3.1. What is endianness?
1. Endianness: Discuss storage order in bytes. The char type does not discuss order, because the data of the char type only occupies one byte.
2. Big endian byte order storage: store a dataThe content of the low-order byte is stored at the high address, put this data intoThe content of the high-order byte is stored at the low address.
3. Little endian byte order storage: store a dataThe content of the low-order byte is stored at the low address, put this data intoThe content of the high-order byte is stored at the high address。
For example, store a number 0x11223344 in a variable of type int:
3.2. Test whether the current machine is big endian or little endian?
Create an integer variable a and assign 1 to a. The memory will open up a continuous 4-byte space for variable a and store 1. If the machine is little endian, then when reading the lowest byte of variable a, the value read should be 1, otherwise the machine is big endian.
Why does the address a of type (int*) need to be forced to type (char*)?
Dereference the address of type (int*) and The size of the object accessed by this address is 4 bytes;
Dereferences the (char*) type address, and the size of the object accessed by this address is 1 byte;
And we only need to check whether the first byte pointed to by the address of variable a is 1. We do not access the next 3 bytes of data, so we force the (int*) type of address a to (char*) type.

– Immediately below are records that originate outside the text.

theorem colIdx_nonneg (g : List (List String)) {i j : Int} (hj : 0 ≤ j) :
    colIdx g i j = j.toNat := by
  unfold colIdx pyIdx; rw [if_neg (by omega)]

theorem gget_nonneg (g : List (List String)) {i j : Int} (hi : 0 ≤ i) (hj : 0 ≤ j) :
    gget g i j = nget g i.toNat j.toNat := by
  unfold gget; rw [rowIdx_nonneg g hi, colIdx_nonneg g hj]

theorem gset_nonneg (g : List (List String)) {i j : Int} (hi : 0 ≤ i) (hj : 0 ≤ j)
    (v : String) : gset g i j v = nset g i.toNat j.toNat v := by
  unfold gset; rw [rowIdx_nonneg g hi, colIdx_nonneg g hj]

-- ---- safe's net effect: the grid is unchanged, or opp_king's cell was set to 'k' ----

theorem safeStep_net {g0 : List (List String)} {kx ky : Int} (G : List (List String))
    (hss : SS G g0) (ok : Bool) (p : Int × Int) :
    (safeStep kx ky (ok, G) p).2 = G ∨
      ((safeStep kx ky (ok, G) p).2 = nset G (rowIdx g0 kx) (colIdx g0 kx ky) "k" ∧
        inRange (kx + p.1) (ky + p.2) = true) := by
  unfold safeStep
  by_cases hr : inRange (kx + p.1) (ky + p.2) = true
  · have hb := inRange_iff.mp hr
    rw [if_pos hr]
    show (gset (gset (gset (gset G (kx + p.1) (ky + p.2) ".") kx ky ".") kx ky "k")
            (kx + p.1) (ky + p.2) (gget G (kx + p.1) (ky + p.2)) = G) ∨
         (gset (gset (gset (gset G (kx + p.1) (ky + p.2) ".") kx ky ".") kx ky "k")
            (kx + p.1) (ky + p.2) (gget G (kx + p.1) (ky + p.2))
            = nset G (rowIdx g0 kx) (colIdx g0 kx ky) "k" ∧ _)
    rw [gget_nonneg G (by omega) (by omega),
        gset_nonneg G (by omega) (by omega)]
    have ss1 : SS (nset G (kx + p.1).toNat (ky + p.2).toNat ".") g0 :=
      SS_trans (SS_nset ..) hss
    rw [gset_SS ss1]
    have ss2 : SS (nset (nset G (kx + p.1).toNat (ky + p.2).toNat ".")
        (rowIdx g0 kx) (colIdx g0 kx ky) ".") g0 := SS_trans (SS_nset ..) ss1
    rw [gset_SS ss2, nset_nset,
        gset_nonneg _ (by omega : (0:Int) ≤ kx + p.1) (by omega : (0:Int) ≤ ky + p.2)]
    by_cases hc : (kx + p.1).toNat = rowIdx g0 kx ∧ (ky + p.2).toNat = colIdx g0 kx ky
    · left
      rw [hc.1, hc.2, nset_nset, nset_nset, ← hc.1, ← hc.2, nset_nget_self]
    · right
      refine ⟨?_, hr⟩
      rw [nset_comm _ (fun h => hc ⟨h.1.symm, h.2.symm⟩), nset_nset, nset_nget_self]
  · rw [if_neg hr]; exact Or.inl rfl

theorem safe_fold {g0 h : List (List String)} {kx ky : Int} :
    ∀ (l : List (Int × Int)) (ok : Bool) (G : List (List String)), SS G g0 →
      (G = h ∨ (G = nset h (rowIdx g0 kx) (colIdx g0 kx ky) "k" ∧ pvNE kx ky)) →
      (∀ p ∈ l, p ∈ pvPairs) →
      SS (l.foldl (safeStep kx ky) (ok, G)).2 g0 ∧
        ((l.foldl (safeStep kx ky) (ok, G)).2 = h ∨
          ((l.foldl (safeStep kx ky) (ok, G)).2
              = nset h (rowIdx g0 kx) (colIdx g0 kx ky) "k" ∧ pvNE kx ky)) := by
  intro l
  induction l with
  | nil => intro ok G hss hrel _; exact ⟨hss, hrel⟩
  | cons p l ih =>
    intro ok G hss hrel hmem
    rw [List.foldl_cons]
    have hstep := safeStep_net (g0 := g0) (kx := kx) (ky := ky) G hss ok p
    have hss' : SS (safeStep kx ky (ok, G) p).2 g0 := by
      rcases hstep with h | ⟨h, _⟩
      · rw [h]; exact hss
      · rw [h]; exact SS_trans (SS_nset ..) hss
    have hrel' : (safeStep kx ky (ok, G) p).2 = h ∨
        ((safeStep kx ky (ok, G) p).2
            = nset h (rowIdx g0 kx) (colIdx g0 kx ky) "k" ∧ pvNE kx ky) := by
      rcases hstep with hcase | ⟨hcase, hinr⟩
      · rw [hcase]; exact hrel
      · rcases hrel with hg | ⟨hg, hne⟩
        · right; rw [hcase, hg]; exact ⟨rfl, ⟨p, hmem p (List.mem_cons_self ..), hinr⟩⟩
        · right; rw [hcase, hg, nset_nset]
          exact ⟨rfl, hne⟩
    have := ih (safeStep kx ky (ok, G) p).1 (safeStep kx ky (ok, G) p).2 hss' hrel'
      (fun q hq => hmem q (List.mem_cons_of_mem _ hq))
    exact this

theorem safe_net {g0 h : List (List String)} {kx ky : Int} (hss : SS h g0) :
    SS (safe h (kx, ky)).2 g0 ∧
      ((safe h (kx, ky)).2 = h ∨
        ((safe h (kx, ky)).2 = nset h (rowIdx g0 kx) (colIdx g0 kx ky) "k" ∧ pvNE kx ky)) :=
  safe_fold pvPairs false h hss (Or.inl rfl) (fun _ hp => hp)

-- ---- the '.'-test reads the same value through Rel ----

theorem cond_eq {g0 : List (List String)} {kx ky : Int}
    (hC4 : pvNE kx ky → nget g0 (rowIdx g0 kx) (colIdx g0 kx ky) ≠ ".")
    {g : List (List String)} (hrel : pvRel g0 kx ky g) {nx ny : Int}
    (h0x : 0 ≤ nx) (h0y : 0 ≤ ny) :
    (gget g nx ny == ".") = (gget g0 nx ny == ".") := by
  rcases hrel with hg | ⟨hg, hne⟩
  · rw [hg]
  · rw [gget_nonneg g h0x h0y, gget_nonneg g0 h0x h0y]
    by_cases hcell : rowIdx g0 kx = nx.toNat ∧ colIdx g0 kx ky = ny.toNat
    · have h1 : nget g0 nx.toNat ny.toNat ≠ "." := by
        rw [← hcell.1, ← hcell.2]; exact hC4 hne
      have h2 : nget g nx.toNat ny.toNat ≠ "." := by
        rw [hg, ← hcell.1, ← hcell.2]
        rcases nset_self_or g0 (rowIdx g0 kx) (colIdx g0 kx ky) "k" with h | h
        · rw [h]; exact hC4 hne
        · rw [h]; decide
      rw [beq_eq_false_iff_ne.mpr h2, beq_eq_false_iff_ne.mpr h1]
    · rw [hg, nget_nset_ne g0 hcell]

The code is implemented as follows:
#include<stdio.h>
//小端返回1,大端返回0
int check_system()
{
int a = 1;
return *(char*)&a;
}
int main()
{
int ret = check_system();
if(ret ==1)
printf("小端");
else
printf("大端");
return 0;
}
4. Examples and analysis
Example 1:
#include<stdio.h>
int main()
{
char a = -1;
signed char b = -1;
unsigned char c = -1;
printf("a=%d b=%d c=%d", a, b, c);
return 0;
}
Example 1 analysis:
Example 2:
#include<stdio.h>
int main()
{
char a = -128;
char b = 128;
printf("%u,%u", a,b);
return 0;
}
Example 2 analysis:
Example 3:
#include<stdio.h>
int main()
{
int i = -20;
unsigned int j = 10;
printf("%d\n", i + j);
return 0;
}
Example 3 analysis:
Example 4:
#include<stdio.h>
int main()
{
unsigned int i;
for (i = 9; i >= 0; i--)
{
printf("%u\n", i);
}
return 0;
}
Example 4 analysis:
The value range of unsigned int type: 0 to 4294967295. Negative numbers are impossible, so i>=0 is always true, and an infinite loop occurs. .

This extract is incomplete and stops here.